> [Source records]

+++

-- pv_equiv track=rewrite | github.com/kostaskaragiorgos/MPS-PARSER | mps_to_array/parallel_approach/python/rows.py | getRows
-- ===== SOURCE A (Python) =====
-- def getRows(list):
--     """ saves the rows to a list
--     input: list
--     return list
--     """
--     rows = []
--     for i in list:
--         if (i[0:7] != "COLUMNS") and  (i[0:4] != "ROWS" and i[0:4] != "NAME"):
--             rows.append(i)
--         if i[0:7] == "COLUMNS":
--             break
--     return rows
-- ===== SOURCE B (Python) =====
-- def getRows(list):
--     """ saves the rows to a list
--     input: list
--     return list
--     """
--     cut = next((k for k, i in enumerate(list) if i[0:7] == "COLUMNS"), len(list))
--     return [i for i in list[:cut] if i[0:4] != "ROWS" and i[0:4] != "NAME"]
-- ===== Notes on version B (the rewrite author's own statement) =====
-- stated objective: idiomatic
-- what changed: Replaces the single accumulate-and-break loop by two phases: first locate the index of the first 'COLUMNS' line, then filter the prefix before it with a list comprehension.
import Mathlib
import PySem

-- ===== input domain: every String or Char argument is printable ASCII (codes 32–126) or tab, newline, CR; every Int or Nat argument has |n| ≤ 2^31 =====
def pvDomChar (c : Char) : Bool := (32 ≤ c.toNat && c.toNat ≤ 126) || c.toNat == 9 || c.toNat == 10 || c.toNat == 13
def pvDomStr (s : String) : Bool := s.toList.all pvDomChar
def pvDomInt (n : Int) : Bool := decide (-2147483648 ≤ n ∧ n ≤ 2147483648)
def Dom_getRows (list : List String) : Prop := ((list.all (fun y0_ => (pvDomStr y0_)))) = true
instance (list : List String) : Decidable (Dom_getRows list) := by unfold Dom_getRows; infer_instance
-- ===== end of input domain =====

-- B replaces A's accumulate-and-break loop by two phases (find the 'COLUMNS' cut index, then filter the prefix); same cost, more idiomatic.

-- ===== PORT A =====
-- loop 'for i in list: … break' with accumulator rows
def getRowsGoA : List String → List String → List String
  | [], rows => rows
  | i :: rest, rows =>
    let rows' := if PySem.Str.slice i (some 0) (some 7) ≠ "COLUMNS" ∧
                    (PySem.Str.slice i (some 0) (some 4) ≠ "ROWS" ∧ PySem.Str.slice i (some 0) (some 4) ≠ "NAME")
                 then rows ++ [i] else rows
    if PySem.Str.slice i (some 0) (some 7) = "COLUMNS" then rows' else getRowsGoA rest rows'

def getRows (list : List String) : List String := getRowsGoA list []

-- ===== PORT B =====
def getRows_alt (list : List String) : List String :=
  let cut : Nat := match list.findIdx? (fun i => PySem.Str.slice i (some 0) (some 7) == "COLUMNS") with
                   | some k => k
                   | none => list.length
  (list.take cut).filter
    (fun i => PySem.Str.slice i (some 0) (some 4) != "ROWS" && PySem.Str.slice i (some 0) (some 4) != "NAME")

-- ===== PRECONDITION & SPEC =====
def Spec_getRows (list : List String) (out : List String) : Prop := out = getRows_alt list
instance (list : List String) (out : List String) : Decidable (Spec_getRows list out) := by unfold Spec_getRows; infer_instance

-- ===== CLAIM (what is proved, stated in full; the proofs are below) =====
def Claim_equal_getRows : Prop := ∀ (list : List String), Dom_getRows list → Spec_getRows list (getRows list)

-- ===== LEMMAS AND PROOFS =====
theorem getRowsGoA_eq_alt (xs : List String) : ∀ acc, getRowsGoA xs acc = acc ++ getRows_alt xs := by
  induction xs with
  | nil => intro acc; simp [getRowsGoA, getRows_alt]
  | cons i rest ih =>
    intro acc
    by_cases hc : PySem.Str.slice i (some 0) (some 7) = "COLUMNS"
    · simp [getRowsGoA, getRows_alt, List.findIdx?_cons, hc]
    · have halt : getRows_alt (i :: rest) =
          (if PySem.Str.slice i (some 0) (some 4) ≠ "ROWS" ∧ PySem.Str.slice i (some 0) (some 4) ≠ "NAME"
           then [i] else []) ++ getRows_alt rest := by
        simp only [getRows_alt, List.findIdx?_cons, beq_iff_eq, hc, if_false]
        cases h : rest.findIdx? (fun i => PySem.Str.slice i (some 0) (some 7) == "COLUMNS") with
        | some k =>
          simp only [Option.map_some, List.take_succ_cons, List.filter_cons, h]
          split_ifs with h1 <;> simp_all
        | none =>
          simp only [Option.map_none, List.length_cons, List.take_succ_cons, List.take_length,
            List.filter_cons]
          split_ifs with h1 <;> simp_all
      simp only [getRowsGoA, hc, if_false, halt]
      rw [ih]
      split_ifs with h1 <;> simp_all
-- ===== VERDICT (by name: the statement is the Claim_ definition above) =====
theorem getRows_spec : Claim_equal_getRows := by
  intro list _
  unfold Spec_getRows getRows
  simpa using getRowsGoA_eq_alt list []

+++

> [TASK ITEM] All entries above are to be copied exactly, with none left out.

> [TASK RESPONSE]
-- pv_equiv track=rewrite | github.com/kostaskaragiorgos/MPS-PARSER | mps_to_array/parallel_approach/python/rows.py | getRows
-- ===== SOURCE A (Python) =====
-- def getRows(list):
--     """ saves the rows to a list
--     input: list
--     return list
--     """
--     rows = []
--     for i in list:
--         if (i[0:7] != "COLUMNS") and  (i[0:4] != "ROWS" and i[0:4] != "NAME"):
--             rows.append(i)
--         if i[0:7] == "COLUMNS":
--             break
--     return rows
-- ===== SOURCE B (Python) =====
-- def getRows(list):
--     """ saves the rows to a list
--     input: list
--     return list
--     """
--     cut = next((k for k, i in enumerate(list) if i[0:7] == "COLUMNS"), len(list))
--     return [i for i in list[:cut] if i[0:4] != "ROWS" and i[0:4] != "NAME"]
-- ===== Notes on version B (the rewrite author's own statement) =====
-- stated objective: idiomatic
-- what changed: Replaces the single accumulate-and-break loop by two phases: first locate the index of the first 'COLUMNS' line, then filter the prefix before it with a list comprehension.
import Mathlib
import PySem

-- ===== input domain: every String or Char argument is printable ASCII (codes 32–126) or tab, newline, CR; every Int or Nat argument has |n| ≤ 2^31 =====
def pvDomChar (c : Char) : Bool := (32 ≤ c.toNat && c.toNat ≤ 126) || c.toNat == 9 || c.toNat == 10 || c.toNat == 13
def pvDomStr (s : String) : Bool := s.toList.all pvDomChar
def pvDomInt (n : Int) : Bool := decide (-2147483648 ≤ n ∧ n ≤ 2147483648)
def Dom_getRows (list : List String) : Prop := ((list.all (fun y0_ => (pvDomStr y0_)))) = true
instance (list : List String) : Decidable (Dom_getRows list) := by unfold Dom_getRows; infer_instance
-- ===== end of input domain =====

-- B replaces A's accumulate-and-break loop by two phases (find the 'COLUMNS' cut index, then filter the prefix); same cost, more idiomatic.

-- ===== PORT A =====
-- loop 'for i in list: … break' with accumulator rows
def getRowsGoA : List String → List String → List String
  | [], rows => rows
  | i :: rest, rows =>
    let rows' := if PySem.Str.slice i (some 0) (some 7) ≠ "COLUMNS" ∧
                    (PySem.Str.slice i (some 0) (some 4) ≠ "ROWS" ∧ PySem.Str.slice i (some 0) (some 4) ≠ "NAME")
                 then rows ++ [i] else rows
    if PySem.Str.slice i (some 0) (some 7) = "COLUMNS" then rows' else getRowsGoA rest rows'

def getRows (list : List String) : List String := getRowsGoA list []

-- ===== PORT B =====
def getRows_alt (list : List String) : List String :=
  let cut : Nat := match list.findIdx? (fun i => PySem.Str.slice i (some 0) (some 7) == "COLUMNS") with
                   | some k => k
                   | none => list.length
  (list.take cut).filter
    (fun i => PySem.Str.slice i (some 0) (some 4) != "ROWS" && PySem.Str.slice i (some 0) (some 4) != "NAME")

-- ===== PRECONDITION & SPEC =====
def Spec_getRows (list : List String) (out : List String) : Prop := out = getRows_alt list
instance (list : List String) (out : List String) : Decidable (Spec_getRows list out) := by unfold Spec_getRows; infer_instance

-- ===== CLAIM (what is proved, stated in full; the proofs are below) =====
def Claim_equal_getRows : Prop := ∀ (list : List String), Dom_getRows list → Spec_getRows list (getRows list)

-- ===== LEMMAS AND PROOFS =====
theorem getRowsGoA_eq_alt (xs : List String) : ∀ acc, getRowsGoA xs acc = acc ++ getRows_alt xs := by
  induction xs with
  | nil => intro acc; simp [getRowsGoA, getRows_alt]
  | cons i rest ih =>
    intro acc
    by_cases hc : PySem.Str.slice i (some 0) (some 7) = "COLUMNS"
    · simp [getRowsGoA, getRows_alt, List.findIdx?_cons, hc]
    · have halt : getRows_alt (i :: rest) =
          (if PySem.Str.slice i (some 0) (some 4) ≠ "ROWS" ∧ PySem.Str.slice i (some 0) (some 4) ≠ "NAME"
           then [i] else []) ++ getRows_alt rest := by
        simp only [getRows_alt, List.findIdx?_cons, beq_iff_eq, hc, if_false]
        cases h : rest.findIdx? (fun i => PySem.Str.slice i (some 0) (some 7) == "COLUMNS") with
        | some k =>
          simp only [Option.map_some, List.take_succ_cons, List.filter_cons, h]
          split_ifs with h1 <;> simp_all
        | none =>
          simp only [Option.map_none, List.length_cons, List.take_succ_cons, List.take_length,
            List.filter_cons]
          split_ifs with h1 <;> simp_all
      simp only [getRowsGoA, hc, if_false, halt]
      rw [ih]
      split_ifs with h1 <;> simp_all
-- ===== VERDICT (by name: the statement is the Claim_ definition above) =====
theorem getRows_spec : Claim_equal_getRows := by
  intro list _
  unfold Spec_getRows getRows
  simpa using getRowsGoA_eq_alt list []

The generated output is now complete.